[Saved entries]
theorem bumpRow_iter (k : Nat) (l : List Int) : pvBumpRow^[k] l = l.map pvBump^[k] := by
  have h : pvBumpRow = List.map pvBump := funext fun r => rfl
  rw [h, map_iterate]

theorem alt_eq_tile (grid : List (List Int)) (times : Int) :
    expand_grid_alt grid times = pvTile grid times.toNat := by
  unfold expand_grid_alt pvTile
  dsimp only
  have hlen : (PySem.List.pyRange 0 times 1).length = times.toNat := by
    rw [PySem.List.length_pyRange_one]; simp
  rw [foldl_pair, hlen]
  simp only [List.nil_append]
  refine List.flatMap_congr (fun ti _ => ?_)
  rw [map_iterate, List.map_map]
  refine List.map_congr_left (fun row _ => ?_)
  simp only [Function.comp_apply]
  rw [foldl_pair, hlen]
  simp only [List.nil_append]
  rw [bumpRow_iter, List.map_flatMap]
  refine List.flatMap_congr (fun tj _ => ?_)
  rw [bumpRow_iter, List.map_map, List.map_map]
  refine List.map_congr_left (fun v _ => ?_)
  simp only [Function.comp_apply]
  rw [← Function.iterate_add_apply, bump_iter]
  congr 1

theorem modify_modify {α : Type} (e : List α) (i : Nat) (f g : α → α) :
    (e.modify i f).modify i g = e.modify i (fun x => g (f x)) := by
  induction e generalizing i with
  | nil => simp
  | cons x t ih => cases i <;> simp [ih]
-- one edge (i, j) processed by both sides keeps the joint invariant
theorem pvEdge {bboxes : List (Int × Int × Int × Int)} {p : List Nat}
    {cs : List (List Nat)} (h : pvJ bboxes.length p cs) {i j : Nat}
    (hi : i < bboxes.length) (hj : j < bboxes.length) :
    pvJ bboxes.length
      (if overlapB (nthBox bboxes i) (nthBox bboxes j) then unite bboxes.length p i j else p)
      (if overlapB (nthBox bboxes i) (nthBox bboxes j) then
        match cs.find? (fun c => c.contains i), cs.find? (fun c => c.contains j) with
        | some ci, some cj =>
          if ci ≠ cj then
            PySem.List.sorted
              ((cs.filter (fun c => c ≠ ci && c ≠ cj)) ++
                [PySem.List.sorted (ci ++ cj) (fun x => x) false])
              (fun c => c.headD 0) false
          else cs
        | _, _ => cs
      else cs) := by
  obtain ⟨hUF, hPart, hCorr⟩ := h
  by_cases hov : overlapB (nthBox bboxes i) (nthBox bboxes j) = true
  · rw [if_pos hov, if_pos hov]
    obtain ⟨ci, hfi, hcimem, hici⟩ := pvFindC hPart hi
    obtain ⟨cj, hfj, hcjmem, hjcj⟩ := pvFindC hPart hj
    rw [hfi, hfj]
    show pvJ bboxes.length (unite bboxes.length p i j)
      (if ci ≠ cj then
        PySem.List.sorted
          ((cs.filter (fun c => c ≠ ci && c ≠ cj)) ++
            [PySem.List.sorted (ci ++ cj) (fun x => x) false])
          (fun c => c.headD 0) false
      else cs)
    obtain ⟨hufu, hrootsu⟩ := pvUnite_spec hUF hi hj
    by_cases hcc : ci = cj
    · rw [if_neg (by simp [hcc])]
      have hrij : pvRoot bboxes.length p i = pvRoot bboxes.length p j :=
        (hCorr i hi j hj).mpr ⟨ci, hcimem, hici, hcc ▸ hjcj⟩
      refine ⟨hufu, hPart, ?_⟩
      intro x hx y hy
      rw [hrootsu x hx, hrootsu y hy, if_neg (by simp [hrij]), if_neg (by simp [hrij])]
      exact hCorr x hx y hy
    · rw [if_pos hcc]
      have hnij : ¬ pvInCl cs i j := by
        rintro ⟨c, hc, hic, hjc⟩
        exact hcc ((pvPart_unique hPart ci hcimem c hc i hici hic).trans
          (pvPart_unique hPart cj hcjmem c hc j hjcj hjc).symm)
      have hrij : pvRoot bboxes.length p i ≠ pvRoot bboxes.length p j :=
        fun he => hnij ((hCorr i hi j hj).mp he)
      obtain ⟨hPart', hInCl'⟩ := pvMerge_part hPart hcimem hcjmem hcc
      have hchari : ∀ x, x < bboxes.length →
          (x ∈ ci ↔ pvRoot bboxes.length p x = pvRoot bboxes.length p i) := by
        intro x hx
        constructor
        · intro hxci; exact (hCorr x hx i hi).mpr ⟨ci, hcimem, hxci, hici⟩
        · intro hr
          obtain ⟨c, hc, hxc, hic⟩ := (hCorr x hx i hi).mp hr
          rw [pvPart_unique hPart c hc ci hcimem i hic hici] at hxc
          exact hxc
      have hcharj : ∀ x, x < bboxes.length →
          (x ∈ cj ↔ pvRoot bboxes.length p x = pvRoot bboxes.length p j) := by
        intro x hx
        constructor
        · intro hxcj; exact (hCorr x hx j hj).mpr ⟨cj, hcjmem, hxcj, hjcj⟩
        · intro hr
          obtain ⟨c, hc, hxc, hjc⟩ := (hCorr x hx j hj).mp hr
          rw [pvPart_unique hPart c hc cj hcjmem j hjc hjcj] at hxc
          exact hxc
      have hsimp : ∀ z, z < bboxes.length →
          pvRoot bboxes.length (unite bboxes.length p i j) z =
            if pvRoot bboxes.length p z = pvRoot bboxes.length p j
            then pvRoot bboxes.length p i else pvRoot bboxes.length p z := by
        intro z hz
        rw [hrootsu z hz]
        by_cases hc : pvRoot bboxes.length p z = pvRoot bboxes.length p j
        · rw [if_pos ⟨hrij, hc⟩, if_pos hc]
        · rw [if_neg (by simp [hc]), if_neg hc]
      refine ⟨hufu, hPart', ?_⟩
      intro x hx y hy
      rw [hsimp x hx, hsimp y hy, hInCl' x y]
      by_cases hxj : pvRoot bboxes.length p x = pvRoot bboxes.length p j
      · by_cases hyj : pvRoot bboxes.length p y = pvRoot bboxes.length p j
        · rw [if_pos hxj, if_pos hyj]
          constructor
          · intro _
            exact Or.inr ⟨Or.inr ((hcharj x hx).mpr hxj), Or.inr ((hcharj y hy).mpr hyj)⟩
          · intro _; rfl
        · rw [if_pos hxj, if_neg hyj]
          constructor
          · intro he
            exact Or.inr ⟨Or.inr ((hcharj x hx).mpr hxj), Or.inl ((hchari y hy).mpr he.symm)⟩
          · rintro (⟨c, hc, hne1, hne2, hxc, hyc⟩ | ⟨hxm, hym⟩)
            · exact absurd (pvPart_unique hPart c hc cj hcjmem x hxc
                ((hcharj x hx).mpr hxj)) hne2
            · rcases hym with hy1 | hy1
              · exact ((hchari y hy).mp hy1).symm
              · exact absurd ((hcharj y hy).mp hy1) hyj
      · by_cases hyj : pvRoot bboxes.length p y = pvRoot bboxes.length p j
        · rw [if_neg hxj, if_pos hyj]
          constructor
          · intro he
            exact Or.inr ⟨Or.inl ((hchari x hx).mpr he), Or.inr ((hcharj y hy).mpr hyj)⟩
          · rintro (⟨c, hc, hne1, hne2, hxc, hyc⟩ | ⟨hxm, hym⟩)
            · exact absurd (pvPart_unique hPart c hc cj hcjmem y hyc
                ((hcharj y hy).mpr hyj)) hne2
            · rcases hxm with hx1 | hx1
              · exact (hchari x hx).mp hx1
              · exact absurd ((hcharj x hx).mp hx1) hxj
        · rw [if_neg hxj, if_neg hyj]
          constructor
          · intro he
            obtain ⟨c, hc, hxc, hyc⟩ := (hCorr x hx y hy).mp he
            by_cases hc1 : c = ci
            · subst hc1; exact Or.inr ⟨Or.inl hxc, Or.inl hyc⟩
            by_cases hc2 : c = cj
            · subst hc2; exact Or.inr ⟨Or.inr hxc, Or.inr hyc⟩
            · exact Or.inl ⟨c, hc, hc1, hc2, hxc, hyc⟩
          · rintro (⟨c, hc, hne1, hne2, hxc, hyc⟩ | ⟨hxm, hym⟩)
            · exact (hCorr x hx y hy).mpr ⟨c, hc, hxc, hyc⟩
            · have hxri : pvRoot bboxes.length p x = pvRoot bboxes.length p i := by
                rcases hxm with h1 | h1
                · exact (hchari x hx).mp h1
                · exact absurd ((hcharj x hx).mp h1) hxj
              have hyri : pvRoot bboxes.length p y = pvRoot bboxes.length p i := by
                rcases hym with h1 | h1
                · exact (hchari y hy).mp h1
                · exact absurd ((hcharj y hy).mp h1) hyj
              rw [hxri, hyri]
  · rw [if_neg hov, if_neg hov]
    exact ⟨hUF, hPart, hCorr⟩


-- two folds over the same list, related stepwise, stay related
theorem pvFoldl_rel {α β γ : Type} (R : α → β → Prop) (l : List γ) (f : α → γ → α)
    (g : β → γ → β) (h : ∀ a b c, c ∈ l → R a b → R (f a c) (g b c)) :
    ∀ a b, R a b → R (l.foldl f a) (l.foldl g b) := by
  induction l with
  | nil => intro a b hab; exact hab
  | cons c t ih =>
    intro a b hab
    simp only [List.foldl_cons]
    exact ih (fun a b d hd hab => h a b d (List.mem_cons_of_mem c hd) hab) _ _
      (h a b c (List.mem_cons_self) hab)


theorem pvInit_J (n : Nat) : pvJ n (List.range n) ((List.range n).map (fun i => [i])) := by
  have hstep : ∀ x, x < n → pvStep (List.range n) x = x := by
    intro x hx
    simp [pvStep, List.getD, hx]
  have hroot : ∀ x, x < n → pvRoot n (List.range n) x = x := by
    intro x hx
    exact Function.iterate_fixed (hstep x hx) n
  refine ⟨⟨List.length_range, ?_, ?_⟩, ⟨?_, ?_, ?_, ?_⟩, ?_⟩
  · intro x hx; rw [hstep x hx]; exact hx
  · intro x hx; rw [hroot x hx, hstep x hx]
  · intro c hc
    obtain ⟨i, hi, rfl⟩ := List.mem_map.mp hc
    exact ⟨by simp, by simp, by simpa using List.mem_range.mp hi⟩
  · rw [List.pairwise_map]
    exact (List.pairwise_lt_range).imp (by intro i j hij x hx hx'; simp at hx hx'; omega)
  · intro x hx
    exact ⟨[x], List.mem_map.mpr ⟨x, List.mem_range.mpr hx, rfl⟩, by simp⟩
  · rw [List.pairwise_map]
    simpa using List.pairwise_lt_range
  · intro x hx y hy
    rw [hroot x hx, hroot y hy]
    constructor
    · intro hxy
      exact ⟨[x], List.mem_map.mpr ⟨x, List.mem_range.mpr hx, rfl⟩, by simp, by simp [hxy]⟩
    · rintro ⟨c, hc, hxc, hyc⟩
      obtain ⟨i, _, rfl⟩ := List.mem_map.mp hc
      simp at hxc hyc
      omega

§ **Task**: Copy out every line of the records that the string "pvBump" appears in.

§ **Task output**:
theorem bumpRow_iter (k : Nat) (l : List Int) : pvBumpRow^[k] l = l.map pvBump^[k] := by
  have h : pvBumpRow = List.map pvBump := funext fun r => rfl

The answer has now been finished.